Task ▸ Would you please retype, exactly, the lines of the listing below between the line with "let res' := if" and the line with "def translate_ignore_before_blanks_py_alt (text", inclusive?

Exercise input ▸
-- pv_equiv track=rewrite | github.com/YutoMizutani/TranslateAuthors | ReadConfigFile.py | __translate_ignore_before_blanks
-- ===== SOURCE A (Python) =====
-- def __translate_ignore_before_blanks(text):
--     # e.g. '   a bc' -> 'a bc'
--     is_not_blank_find_yet = True
--     result = ''
--     for char in text:
--         if is_not_blank_find_yet:
--             if char != ' ':
--                 is_not_blank_find_yet = False
--         if not is_not_blank_find_yet:
--             result += char
--     return result
-- ===== SOURCE B (Python) =====
-- def __translate_ignore_before_blanks(text):
--     # e.g. '   a bc' -> 'a bc'
--     i = 0
--     while i < len(text) and text[i] == ' ':
--         i += 1
--     return text[i:]
-- ===== Notes on version B (the rewrite author's own statement) =====
-- stated objective: faster
-- what changed: Replaced the boolean-flag loop that appends characters one by one with an integer index scanning past leading spaces followed by a single tail slice.
import Mathlib
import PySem

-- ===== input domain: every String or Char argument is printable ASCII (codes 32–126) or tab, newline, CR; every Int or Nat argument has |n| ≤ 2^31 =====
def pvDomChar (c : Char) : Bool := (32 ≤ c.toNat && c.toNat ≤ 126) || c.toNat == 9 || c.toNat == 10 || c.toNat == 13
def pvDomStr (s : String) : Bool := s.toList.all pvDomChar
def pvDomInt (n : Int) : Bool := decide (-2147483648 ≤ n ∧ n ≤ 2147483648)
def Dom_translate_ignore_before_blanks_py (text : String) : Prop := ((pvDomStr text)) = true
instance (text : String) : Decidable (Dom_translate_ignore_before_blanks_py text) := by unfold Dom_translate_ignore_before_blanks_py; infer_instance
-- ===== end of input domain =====

-- B replaces A's boolean flag + char-by-char accumulation with an index scan past
-- leading spaces and one tail slice (objective: simpler).

-- ===== PORT A =====
-- A's for-loop: state (is_not_blank_find_yet, result); result accumulated char by char.
def pvALoop : List Char → Bool → List Char → List Char
  | [], _, res => res
  | c :: cs, flag, res =>
    let flag' := if flag then (if c ≠ ' ' then false else flag) else flag
    let res' := if ¬ flag' then res ++ [c] else res
    pvALoop cs flag' res'

def translate_ignore_before_blanks_py (text : String) : String :=
  String.mk (pvALoop text.toList true [])

-- ===== PORT B =====
-- B's while-loop: i increments while text[i] == ' '; structural recursion on the chars.
def pvBIdx : List Char → Nat
  | [] => 0
  | c :: cs => if c = ' ' then pvBIdx cs + 1 else 0

-- text[i:] with 0 ≤ i ≤ len(text) is exactly List.drop i.
def translate_ignore_before_blanks_py_alt (text : String) : String :=
  String.mk (text.toList.drop (pvBIdx text.toList))

-- ===== PRECONDITION & SPEC =====
def Spec_translate_ignore_before_blanks_py (text : String) (out : String) : Prop := out = translate_ignore_before_blanks_py_alt text
instance (text : String) (out : String) : Decidable (Spec_translate_ignore_before_blanks_py text out) := by unfold Spec_translate_ignore_before_blanks_py; infer_instance

-- ===== CLAIM (what is proved, stated in full; the proofs are below) =====
def Claim_equal_translate_ignore_before_blanks_py : Prop := ∀ (text : String), Dom_translate_ignore_before_blanks_py text → Spec_translate_ignore_before_blanks_py text (translate_ignore_before_blanks_py text)

-- ===== LEMMAS AND PROOFS =====
-- Once the flag is false, A just appends the rest of the input.
theorem pvALoop_false (cs : List Char) : ∀ res, pvALoop cs false res = res ++ cs := by
  induction cs with
  | nil => intro res; simp [pvALoop]
  | cons c cs ih => intro res; simp [pvALoop, ih]

-- With the flag still true and empty accumulator, A's result is the tail past the leading spaces.
theorem pvALoop_true (cs : List Char) : pvALoop cs true [] = cs.drop (pvBIdx cs) := by
  induction cs with
  | nil => simp [pvALoop, pvBIdx]
  | cons c cs ih =>
    by_cases h : c = ' '
    · simp [pvALoop, pvBIdx, h, ih]
    · simp [pvALoop, pvBIdx, h, pvALoop_false]

-- ===== VERDICT (by name: the statement is the Claim_ definition above) =====
theorem translate_ignore_before_blanks_py_spec : Claim_equal_translate_ignore_before_blanks_py := by
  intro text _
  unfold Spec_translate_ignore_before_blanks_py translate_ignore_before_blanks_py translate_ignore_before_blanks_py_alt
  rw [pvALoop_true]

Result below ▸
    let res' := if ¬ flag' then res ++ [c] else res
    pvALoop cs flag' res'

def translate_ignore_before_blanks_py (text : String) : String :=
  String.mk (pvALoop text.toList true [])

-- ===== PORT B =====
-- B's while-loop: i increments while text[i] == ' '; structural recursion on the chars.
def pvBIdx : List Char → Nat
  | [] => 0
  | c :: cs => if c = ' ' then pvBIdx cs + 1 else 0

-- text[i:] with 0 ≤ i ≤ len(text) is exactly List.drop i.
def translate_ignore_before_blanks_py_alt (text : String) : String :=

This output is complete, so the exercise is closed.